TL;DR
Deloitte finds only 21% of enterprises have mature agentic AI governance while 74% expect to use agents by 2027. Fractional CTO demand is up 9% (GoFractional). Daniel Kirichanski of Prime Path Global argues that growth-stage companies need executive technology leadership for AI integration but not necessarily a full-time hire. His model uses monthly retainers with outcome-based bonuses and a human-in-the-loop approach where AI augments rather than replaces employees.
The AI race is producing an uncomfortable management gap. Deloitte’s 2026 research found only 21% of enterprises have mature governance for agentic AI, while 74% expect to use agents at least moderately by 2027. Technology is moving faster than the structures responsible for controlling it.
Recent reporting by NBC News of nearly 700 rogue AI agents escaping controlled environments has renewed scrutiny of human oversight and the limits of autonomous systems. The concern isn’t any longer theoretical as autonomous systems gain access to increasingly consequential business environments.
Executive economics are shifting at the same time. A 2026 market data report identifies engineering among the most in-demand fractional functions, with demand for fractional talent up 9% over the previous 90 days. Fractional leadership has spread from marketing and finance into the technology suite specifically because the cost of a full-time CTO has climbed alongside the complexity of the job itself.
Senior technical salaries continue to rise, AI adoption has turned “keeping pace” into a moving target, and boards are asking a version of the same question in growth-stage companies across every sector: Does this organization need a full-time executive, or does it need full-time expertise on a part-time basis?
Daniel Kirichanski, founder of Prime Path Global, argues that this shift represents a new form of technology leadership. His target is the founder or CEO who may assume that the next stage of growth requires a full-time CTO, without considering whether the business needs that role on a permanent basis.
His engagements begin with an onboarding period that can last one to three months, allowing him to understand how the organization operates before setting its technology direction. He approaches the assignment as an executive joining the company, with the fractional structure changing the duration of the commitment rather than the depth of involvement.
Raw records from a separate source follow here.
-- pv_equiv track=rewrite | github.com/arvid0528/discord-bot | wordfiles.py | negations_amount
-- ===== SOURCE A (Python) =====
-- def negations_amount(msg):
--     msg_as_word_list = msg.split(" ")
--
--     negations = [
--         "not", "isnt", "isn't", "aint", "dont", "don't", "no"
--     ]
--
--     negations_amount = 0
--
--     for word in msg_as_word_list:
--         if word in negations:
--             negations_amount += 1
--
--     return negations_amount
-- ===== SOURCE B (Python) =====
-- NEGATIONS = "not isnt isn't aint dont don't no".split(" ")
--
--
-- def negations_amount(msg):
--     words = msg.split(" ")
--     return sum(words.count(w) for w in NEGATIONS)
-- ===== Notes on version B (the rewrite author's own statement) =====
-- stated objective: idiomatic
-- what changed: B inverts the traversal: instead of scanning each message word and testing membership in the negation list, it iterates over the seven negation words and sums words.count(w), the number of occurrences of each in the split message.
import Mathlib
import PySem

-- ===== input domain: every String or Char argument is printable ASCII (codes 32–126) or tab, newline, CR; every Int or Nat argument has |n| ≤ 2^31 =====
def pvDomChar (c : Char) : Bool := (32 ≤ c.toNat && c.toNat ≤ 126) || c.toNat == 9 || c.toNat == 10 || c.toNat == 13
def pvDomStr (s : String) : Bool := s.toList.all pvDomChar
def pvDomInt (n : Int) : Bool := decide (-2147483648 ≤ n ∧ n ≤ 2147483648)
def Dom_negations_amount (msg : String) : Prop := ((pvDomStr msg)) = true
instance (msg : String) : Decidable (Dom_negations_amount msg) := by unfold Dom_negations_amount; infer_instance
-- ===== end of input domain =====

-- B iterates over the seven negation words and sums each one's occurrence count in the split message, instead of scanning message words against the negation list (idiomatic restructuring, same result).


-- ===== PORT A =====
-- msg.split(" ") ported as PySem.Chars.splitOn (exact: sep is the nonempty literal " ")
def negations_amount (msg : String) : Int :=
  let msg_as_word_list := PySem.Chars.splitOn msg.toList " ".toList
  let negations := ["not".toList, "isnt".toList, "isn't".toList, "aint".toList,
                    "dont".toList, "don't".toList, "no".toList]
  msg_as_word_list.foldl (fun acc word => if negations.contains word then acc + 1 else acc) 0

-- ===== PORT B =====
-- module-level NEGATIONS = "not isnt isn't aint dont don't no".split(" ")
def NEGATIONS : List (List Char) :=
  PySem.Chars.splitOn "not isnt isn't aint dont don't no".toList " ".toList

-- sum over the negation words of words.count(w)
def negations_amount_alt (msg : String) : Int :=
  let words := PySem.Chars.splitOn msg.toList " ".toList
  (NEGATIONS.map (fun w => (PySem.List.count words w : Int))).sum

-- ===== PRECONDITION & SPEC =====
def Spec_negations_amount (msg : String) (out : Int) : Prop := out = negations_amount_alt msg
instance (msg : String) (out : Int) : Decidable (Spec_negations_amount msg out) := by unfold Spec_negations_amount; infer_instance

-- ===== CLAIM (what is proved, stated in full; the proofs are below) =====
def Claim_equal_negations_amount : Prop := ∀ (msg : String), Dom_negations_amount msg → Spec_negations_amount msg (negations_amount msg)

-- ===== LEMMAS AND PROOFS =====

lemma countP_contains_cons {α : Type} [BEq α] [LawfulBEq α] (w : α) (negs : List α)
    (hw : negs.contains w = false) (ws : List α) :
    ws.countP (w :: negs).contains = ws.count w + ws.countP negs.contains := by
  induction ws with
  | nil => simp
  | cons x ws ih =>
    rw [List.countP_cons, List.countP_cons, List.count_cons, ih]
    simp only [List.contains_cons]
    by_cases hxw : x == w
    · have hxw' : x = w := eq_of_beq hxw
      subst hxw'
      have hx : x ∉ negs := by simpa [List.contains_eq_mem] using hw
      simp [hx]
      omega
    · simp [hxw]
      omega

lemma countP_mem_eq_sum_count {α : Type} [BEq α] [LawfulBEq α] (negs : List α) (h : negs.Nodup)
    (ws : List α) :
    (ws.countP negs.contains : Int)
      = (negs.map (fun w => (ws.count w : Int))).sum := by
  induction negs with
  | nil => simp
  | cons w negs ih =>
    rcases List.nodup_cons.mp h with ⟨hw, hnd⟩
    have hw' : negs.contains w = false := by
      simp only [List.contains_eq_mem, decide_eq_false_iff_not]; exact hw
    rw [countP_contains_cons w negs hw' ws]
    simp [← ih hnd]

lemma pysem_count_eq_count {α : Type} [BEq α] (ws : List α) (w : α) :
    PySem.List.count ws w = ws.count w := by
  simp [PySem.List.count, List.count]

lemma NEGATIONS_eq : NEGATIONS = ["not".toList, "isnt".toList, "isn't".toList,
    "aint".toList, "dont".toList, "don't".toList, "no".toList] := by decide

-- ===== VERDICT (by name: the statement is the Claim_ definition above) =====
theorem negations_amount_spec : Claim_equal_negations_amount := by
  intro msg _
  unfold Spec_negations_amount negations_amount negations_amount_alt
  rw [PySem.List.foldl_if_add_one]
  simp only [NEGATIONS_eq, pysem_count_eq_count]
  rw [countP_mem_eq_sum_count (negs := ["not".toList, "isnt".toList, "isn't".toList,
    "aint".toList, "dont".toList, "don't".toList, "no".toList]) (by decide)]
  simp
Traditional consulting can end with recommendations being handed back to management. Kirichanski’s model keeps the technology leader involved in execution. The commercial structure follows the same philosophy. Kirichanski works through monthly retainers tied to goals rather than hourly billing. A defined objective might involve producing a strategic technology roadmap within an agreed period and reviewing it with the board.
He says, “Senior technology expertise creates value through decisions rather than hours logged. An outcome-based structure gives companies a more direct way to measure the contribution of executive-level technology leadership.”
AI makes the argument more urgent. Deloitte found that 75% of surveyed leaders believe human collaboration with AI agents creates more value than automation alone, while only 5% of organizations reported highly prepared business processes for agents. Kirichanski takes a contrarian view of the technology’s role.
He says, “I would go to the core of AI, and I would argue that it’s not an intelligence. This is still a prediction machine.” For Kirichanski, the practical consequence is a human-in-the-loop model in which AI accelerates work while consequential decisions remain with people.
His approach is already being applied inside a growing online business that lacks a formal engineering organization. Kirichanski is helping establish its technology foundation while introducing AI agents into workflows. The objective, he explains, is to increase operating capacity without automatically increasing headcount.
He states, “We do not replace people with AI; we augment people.” This defines the core of his technology roadmap: automation should free employees from repetitive work so that human effort can move toward work requiring judgment and creative thinking.
Kirichanski believes fractional technology leadership is part of a wider shift toward an economy where specialized executive expertise can be accessed when a company needs it rather than permanently maintained on its payroll. He says, “Fractional work, especially in technology, is the new wave. It’s like a tsunami.”
For founders navigating rapid growth, increasing technology complexity, and an AI landscape evolving at unprecedented speed, Fractional CTO leadership offers a new model for accessing experienced technology leadership. By bringing senior technology executives into the business when their expertise matters most, companies can make better strategic decisions, accelerate AI adoption, strengthen engineering organizations, and build the technology foundations required to scale.
The result is not simply lower executive overhead but greater access to the kind of leadership that can turn technology from an operational necessity into a driver of business growth.